YOUR GOAL: The lines to be copied are those below that contain "hrest".

─── INFORMATION SHOWN

-- ===== CLAIM (what is proved, stated in full; the proofs are below) =====
def Claim_equal_is_request_hpp : Prop := ∀ (request_data : List (String × String)) (url : String), Dom_is_request_hpp request_data url → Pre_is_request_hpp request_data url → Spec_is_request_hpp request_data url (is_request_hpp request_data url)

-- ===== LEMMAS AND PROOFS =====

-- proof-side spec of the URL scan: first pair whose value has "%2C" or whose name was seen
def pvFirstTrig : List (String × String) → List String → Option String
  | [], _ => none
  | (n, v) :: rest, acc =>
    if PySem.Str.isIn "%2C" v || acc.contains n then some n
    else pvFirstTrig rest (acc ++ [n])

-- pvPairsB as a function of the piece list
def pvPairsOf (pieces : List String) : List (String × String) :=
  ((pieces.map (fun p => pvSplit p "=")).filter (fun f => f.length == 2)).map
    (fun f => (f.getD 0 "", f.getD 1 ""))

lemma pvPairsB_eq (q : String) : pvPairsB q = pvPairsOf (pvSplit q "&") := rfl

lemma pvPairsOf_cons (p : String) (rest : List String) :
    pvPairsOf (p :: rest) =
      if (pvSplit p "=").length = 2
      then ((pvSplit p "=").getD 0 "", (pvSplit p "=").getD 1 "") :: pvPairsOf rest
      else pvPairsOf rest := by
  simp only [pvPairsOf, List.map_cons, List.filter_cons]
  by_cases h : (pvSplit p "=").length = 2
  · rw [if_pos (by simpa using h), if_pos h, List.map_cons]
  · rw [if_neg (by simpa using h), if_neg h]

-- A's dict loop equals the first-trigger spec over the parsed pairs
lemma urlLoopA_eq_firstTrig (pieces : List String) :
    ∀ (d : PySem.Dict String (List String)) (acc : List String),
      (∀ p ∈ pieces, (pvSplit p "=").length ≤ 2) →
      (∀ k, d.contains k = acc.contains k) →
      (∀ k l, d.get? k = some l → l ≠ []) →
      pvUrlLoopA pieces d = pvFirstTrig (pvPairsOf pieces) acc := by
  induction pieces with
  | nil => intro d acc _ _ _; rfl
  | cons p rest ih =>
    intro d acc hpre hcont hne
    have hp : (pvSplit p "=").length ≤ 2 := hpre p (by simp)
    have hrest : ∀ q ∈ rest, (pvSplit q "=").length ≤ 2 :=
      fun q hq => hpre q (by simp [hq])
    rw [pvPairsOf_cons]
    match hsplit : pvSplit p "=" with
    | [] => simp only [pvUrlLoopA, hsplit]; rw [if_neg (by simp)]; exact ih d acc hrest hcont hne
    | [a] => simp only [pvUrlLoopA, hsplit]; rw [if_neg (by simp)]; exact ih d acc hrest hcont hne
    | a :: b :: c :: t => rw [hsplit] at hp; simp at hp
    | [name, value] =>
      simp only [List.length_cons, List.length_nil]
      rw [if_pos (by norm_num), List.getD_cons_zero, List.getD_cons_succ, List.getD_cons_zero]
      simp only [pvUrlLoopA, hsplit]
      by_cases hc : d.contains name = true
      · -- duplicate name: both report it
        have hacc : acc.contains name = true := by rw [← hcont]; exact hc
        have hsome : (d.get? name).isSome := by
          rw [← PySem.Dict.contains_eq_isSome_get? d name]; exact hc
        obtain ⟨l, hl⟩ := Option.isSome_iff_exists.mp hsome
        have hlne := hne name l hl
        have hgd : (d.modify name [] (fun l => l ++ [value])).getD name [] = l ++ [value] := by
          rw [PySem.Dict.getD_modify_self, PySem.Dict.getD_of_get?_eq_some d [] hl]
        simp only [hc, if_true, hgd]
        have hlen : 1 < (l ++ [value]).length := by
          cases l with | nil => exact absurd rfl hlne | cons x xs => simp
        simp only [hlen, decide_true, Bool.true_or, if_true, pvFirstTrig, hacc, Bool.or_true]
      · -- fresh name
        have hcf : d.contains name = false := by simpa using hc
        have hacc : acc.contains name = false := by rw [← hcont]; exact hcf
        simp only [hcf, Bool.false_eq_true, if_false, PySem.Dict.getD_insert_self]
        have hred : (decide (1 < ([value] : List String).length)
            || (([value] : List String).any fun v => PySem.Str.isIn "%2C" v))
            = PySem.Str.isIn "%2C" value := by simp
        rw [hred]
        simp only [pvFirstTrig, hacc, Bool.or_false]
        cases hv : PySem.Str.isIn "%2C" value with
        | true => simp
        | false =>
          rw [if_neg (by simp), if_neg (by simp)]
          apply ih _ _ hrest
          · -- dict keys = accumulated names
            intro k
            rw [PySem.Dict.contains_insert d name k [value], hcont k, List.contains_append]
            cases h1 : acc.contains k <;> cases h2 : k == name <;>
              simp_all [BEq.comm]
            exact fun h => h2 h.symm
          · -- stored value lists stay nonempty
            intro k l hkl
            by_cases hk : k = name
            · subst hk
              rw [PySem.Dict.get?_insert_self] at hkl
              cases hkl; simp
            · rw [PySem.Dict.get?_insert_of_ne d [value] hk] at hkl
              exact hne k l hkl

-- B's bad-comprehension head equals the first-trigger spec
lemma bad_head_eq_firstTrig (rest : List (String × String)) :
    ∀ (acc names : List String), names = acc ++ rest.map Prod.fst →
      ((PySem.List.enumerate rest ((acc.length : Nat) : Int)).filterMap (fun kp =>
        if PySem.Str.isIn "%2C" kp.2.2 ||
           (PySem.List.slice names none (some kp.1)).contains kp.2.1
        then some kp.2.1 else none)).head? = pvFirstTrig rest acc := by
  induction rest with
  | nil => intro acc names _; simp [pvFirstTrig, PySem.List.enumerate_nil]
  | cons hd tl ih =>
    obtain ⟨n, v⟩ := hd
    intro acc names hnames
    rw [PySem.List.enumerate_cons]
    have hslice : PySem.List.slice names none (some ((acc.length : Nat) : Int)) = acc := by
      rw [PySem.List.slice_to_natCast, hnames]
      exact List.take_left
    simp only [List.filterMap_cons, hslice]
    by_cases hc : (PySem.Str.isIn "%2C" v || acc.contains n) = true
    · rw [if_pos hc, List.head?_cons]
      simp only [pvFirstTrig]
      rw [if_pos hc]
    · rw [if_neg hc]
      have hcast : ((acc.length : Nat) : Int) + 1 = (((acc ++ [n]).length : Nat) : Int) := by
        simp only [List.length_append, List.length_singleton]; push_cast; omega
      rw [hcast]
      rw [ih (acc ++ [n]) names (by simp [hnames])]
      simp only [pvFirstTrig]
      rw [if_neg hc]

lemma firstTrig_mem (P : List (String × String)) :
    ∀ (acc : List String) (n : String), pvFirstTrig P acc = some n → n ∈ P.map Prod.fst := by
  induction P with
  | nil => intro acc n h; simp [pvFirstTrig] at h
  | cons hd tl ih =>
    obtain ⟨nm, v⟩ := hd
    intro acc n h
    simp only [pvFirstTrig] at h
    split at h
    · cases h; simp
    · exact List.mem_cons_of_mem _ (ih _ n h)

-- under Pre_'s query condition, parsed names are nonempty
lemma pairsOf_names_ne (pieces : List String)
    (h : ∀ p ∈ pieces, (pvSplit p "=").length ≤ 2 ∧
          ((pvSplit p "=").length = 2 → (pvSplit p "=").getD 0 "" ≠ "")) :
    ∀ pr ∈ pvPairsOf pieces, pr.1 ≠ "" := by
  intro pr hpr
  simp only [pvPairsOf, List.mem_map, List.mem_filter, List.mem_map] at hpr
  obtain ⟨f, ⟨⟨p, hp, hf⟩, hlen⟩, hpr⟩ := hpr
  subst hf hpr
  exact (h p hp).2 (by simpa using hlen)

-- "&key=" occurs in v iff some '&' at a and '=' at b > a bracket exactly key
lemma needle_iff_list (k v : List Char) :
    ('&' :: (k ++ ['='])) <:+: v ↔
      ∃ a b : Nat, a < b ∧ v[a]? = some '&' ∧ v[b]? = some '=' ∧
        (v.drop (a+1)).take (b - (a+1)) = k := by
  constructor
  · rintro ⟨s, t, h⟩
    rw [List.append_assoc] at h
    have hd0 : v.drop s.length = '&' :: (k ++ (['='] ++ t)) := by
      rw [← h, List.drop_left]; simp
    have hd1 : v.drop (s.length + 1) = k ++ (['='] ++ t) := by
      have := congrArg (List.drop 1) hd0
      rwa [List.drop_drop, List.drop_one, List.tail_cons] at this
    have hd2 : v.drop (s.length + 1 + k.length) = '=' :: t := by
      have := congrArg (List.drop k.length) hd1
      rwa [List.drop_drop, List.drop_left] at this
    refine ⟨s.length, s.length + 1 + k.length, by omega, ?_, ?_, ?_⟩
    · have h0 : (v.drop s.length)[0]? = v[s.length + 0]? := List.getElem?_drop
      rw [hd0] at h0; simpa using h0.symm
    · have h0 : (v.drop (s.length + 1 + k.length))[0]? = v[s.length + 1 + k.length + 0]? :=
        List.getElem?_drop
      rw [hd2] at h0; simpa using h0.symm
    · rw [hd1]
      have : s.length + 1 + k.length - (s.length + 1) = k.length := by omega
      rw [this, List.take_left]
  · rintro ⟨a, b, hab, ha, hb, hk⟩
    obtain ⟨hav, hae⟩ := List.getElem?_eq_some_iff.mp ha
    obtain ⟨hbv, hbe⟩ := List.getElem?_eq_some_iff.mp hb
    have hda : v.drop a = '&' :: v.drop (a + 1) := by
      rw [List.drop_eq_getElem_cons hav, hae]
    have hdb : v.drop b = '=' :: v.drop (b + 1) := by
      rw [List.drop_eq_getElem_cons hbv, hbe]
    have hsplit : v.drop (a+1) = k ++ v.drop b := by
      conv_lhs => rw [← List.take_append_drop (b - (a+1)) (v.drop (a+1))]
      rw [hk, List.drop_drop]
      congr 2
      omega
    refine ⟨v.take a, v.drop (b+1), ?_⟩
    conv_rhs => rw [← List.take_append_drop a v]
    rw [hda, hsplit, hdb]
    simp

lemma toList_needle (k : String) : ("&" ++ k ++ "=").toList = '&' :: (k.toList ++ ['=']) := by
  rw [String.toList_append, String.toList_append]
  rfl

lemma slice_eq_iff (v : String) (a b : Nat) (k : String) :
    (PySem.Str.slice v (some ((a : Int) + 1)) (some (b : Int))) = k ↔
      (v.toList.drop (a+1)).take (b - (a+1)) = k.toList := by
  rw [← String.toList_inj]
  have ht : (PySem.Str.slice v (some ((a : Int) + 1)) (some (b : Int))).toList
      = (v.toList.drop (a+1)).take (b - (a+1)) := by
    have h1 : (((a : Int) + 1)).toNat = a + 1 := by omega
    have h2 : ((b : Int)).toNat = b := by omega
    have h3 := PySem.List.slice_toNat (xs := v.toList)
      (a := (a : Int) + 1) (b := (b : Int)) (by omega) (by omega)
    simp only [pysem]
    rw [h3, h1, h2]
  rw [ht]

lemma mem_amps_iff (v : List Char) (c : Char) (i : Int) :
    (i ∈ (PySem.List.enumerate v).filterMap (fun p => if p.2 == c then some p.1 else none)) ↔
      ∃ a : Nat, v[a]? = some c ∧ i = (a : Int) := by
  rw [List.mem_filterMap]
  constructor
  · rintro ⟨p, hp, hif⟩
    obtain ⟨kk, hkk, rfl⟩ := (PySem.List.mem_enumerate_iff _ _ _).mp hp
    by_cases hc : v[kk] = c
    · refine ⟨kk, by rw [List.getElem?_eq_getElem hkk, hc], ?_⟩
      simp only [beq_iff_eq, hc, if_pos] at hif
      cases hif; simp
    · simp only [beq_iff_eq] at hif
      rw [if_neg hc] at hif; cases hif
  · rintro ⟨a, ha, rfl⟩
    obtain ⟨hav, hae⟩ := List.getElem?_eq_some_iff.mp ha
    refine ⟨((a : Int), v[a]), (PySem.List.mem_enumerate_iff _ _ _).mpr ⟨a, hav, by simp⟩, ?_⟩
    simp [hae]

-- A's is_text_hpp differs from (False, None) iff some key's needle occurs in the text
lemma pvTextLoopA_ne (text : String) (l : List (String × String)) :
    (pvTextLoopA text l ≠ (false, none)) ↔
      l.any (fun p => PySem.Str.isIn ("&" ++ p.1 ++ "=") text) = true := by
  induction l with
  | nil => simp [pvTextLoopA]
  | cons hd tl ih =>
    obtain ⟨kk, vv⟩ := hd
    simp only [pvTextLoopA, List.any_cons]
    cases h : PySem.Str.isIn ("&" ++ kk ++ "=") text with
    | true => simp
    | false => rw [Bool.false_or]; exact ih

-- B's candidate-extraction test equals A's needle scan
lemma candHit_iff (rd : List (String × String)) (v : String) :
    pvCandHit (PySem.Set.ofList (rd.map Prod.fst)) v =
      rd.any (fun p => PySem.Str.isIn ("&" ++ p.1 ++ "=") v) := by
  rw [Bool.eq_iff_iff]
  simp only [pvCandHit, List.any_eq_true]
  constructor
  · rintro ⟨i, hi, j, hj, hcond⟩
    obtain ⟨a, ha, rfl⟩ := (mem_amps_iff _ _ _).mp hi
    obtain ⟨b, hb, rfl⟩ := (mem_amps_iff _ _ _).mp hj
    rw [Bool.and_eq_true, decide_eq_true_eq] at hcond
    obtain ⟨hab, hcontains⟩ := hcond
    have hab' : a < b := by exact_mod_cast hab
    set s := PySem.Str.slice v (some ((a : Int) + 1)) (some (b : Int)) with hs
    have hmem : s ∈ rd.map Prod.fst := by
      rw [← PySem.Set.mem_ofList (rd.map Prod.fst) s]
      exact (PySem.Set.contains_iff _ _).mp hcontains
    obtain ⟨p, hp, hps⟩ := List.mem_map.mp hmem
    refine ⟨p, hp, ?_⟩
    rw [PySem.Str.isIn_iff_infix, toList_needle]
    rw [needle_iff_list]
    exact ⟨a, b, hab', ha, hb, (slice_eq_iff v a b p.1).mp ((hps.trans hs).symm)⟩
  · rintro ⟨p, hp, hneedle⟩
    rw [PySem.Str.isIn_iff_infix, toList_needle, needle_iff_list] at hneedle
    obtain ⟨a, b, hab, ha, hb, hk⟩ := hneedle
    refine ⟨(a : Int), (mem_amps_iff _ _ _).mpr ⟨a, ha, rfl⟩,
            (b : Int), (mem_amps_iff _ _ _).mpr ⟨b, hb, rfl⟩, ?_⟩
    rw [Bool.and_eq_true, decide_eq_true_eq]
    refine ⟨by exact_mod_cast hab, ?_⟩
    rw [PySem.Set.contains_iff, PySem.Set.mem_ofList]
    have : PySem.Str.slice v (some ((a : Int) + 1)) (some (b : Int)) = p.1 :=
      (slice_eq_iff v a b p.1).mpr hk
    rw [this]
    exact List.mem_map_of_mem hp

-- the two body scans agree
lemma pvBodyLoop_eq (rd : List (String × String)) (l : List (String × String)) :
    pvBodyLoopA rd l = pvBodyLoopB (PySem.Set.ofList (rd.map Prod.fst)) l := by
  induction l with
  | nil => simp [pvBodyLoopA, pvBodyLoopB]
  | cons hd tl ih =>
    obtain ⟨pn, pv⟩ := hd
    simp only [pvBodyLoopA, pvBodyLoopB, candHit_iff rd pv]
    by_cases h : pvTextLoopA pv rd ≠ (false, none)
    · rw [if_pos h, if_pos ((pvTextLoopA_ne pv rd).mp h)]
    · have hf : rd.any (fun p => PySem.Str.isIn ("&" ++ p.1 ++ "=") pv) = false := by
        by_contra hcn
        exact h ((pvTextLoopA_ne pv rd).mpr (by simpa using hcn))
      rw [if_neg h, if_neg (by rw [hf]; simp), ih]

──────

RESULT OF THE TASK:
    have hrest : ∀ q ∈ rest, (pvSplit q "=").length ≤ 2 :=
    | [] => simp only [pvUrlLoopA, hsplit]; rw [if_neg (by simp)]; exact ih d acc hrest hcont hne
    | [a] => simp only [pvUrlLoopA, hsplit]; rw [if_neg (by simp)]; exact ih d acc hrest hcont hne
          apply ih _ _ hrest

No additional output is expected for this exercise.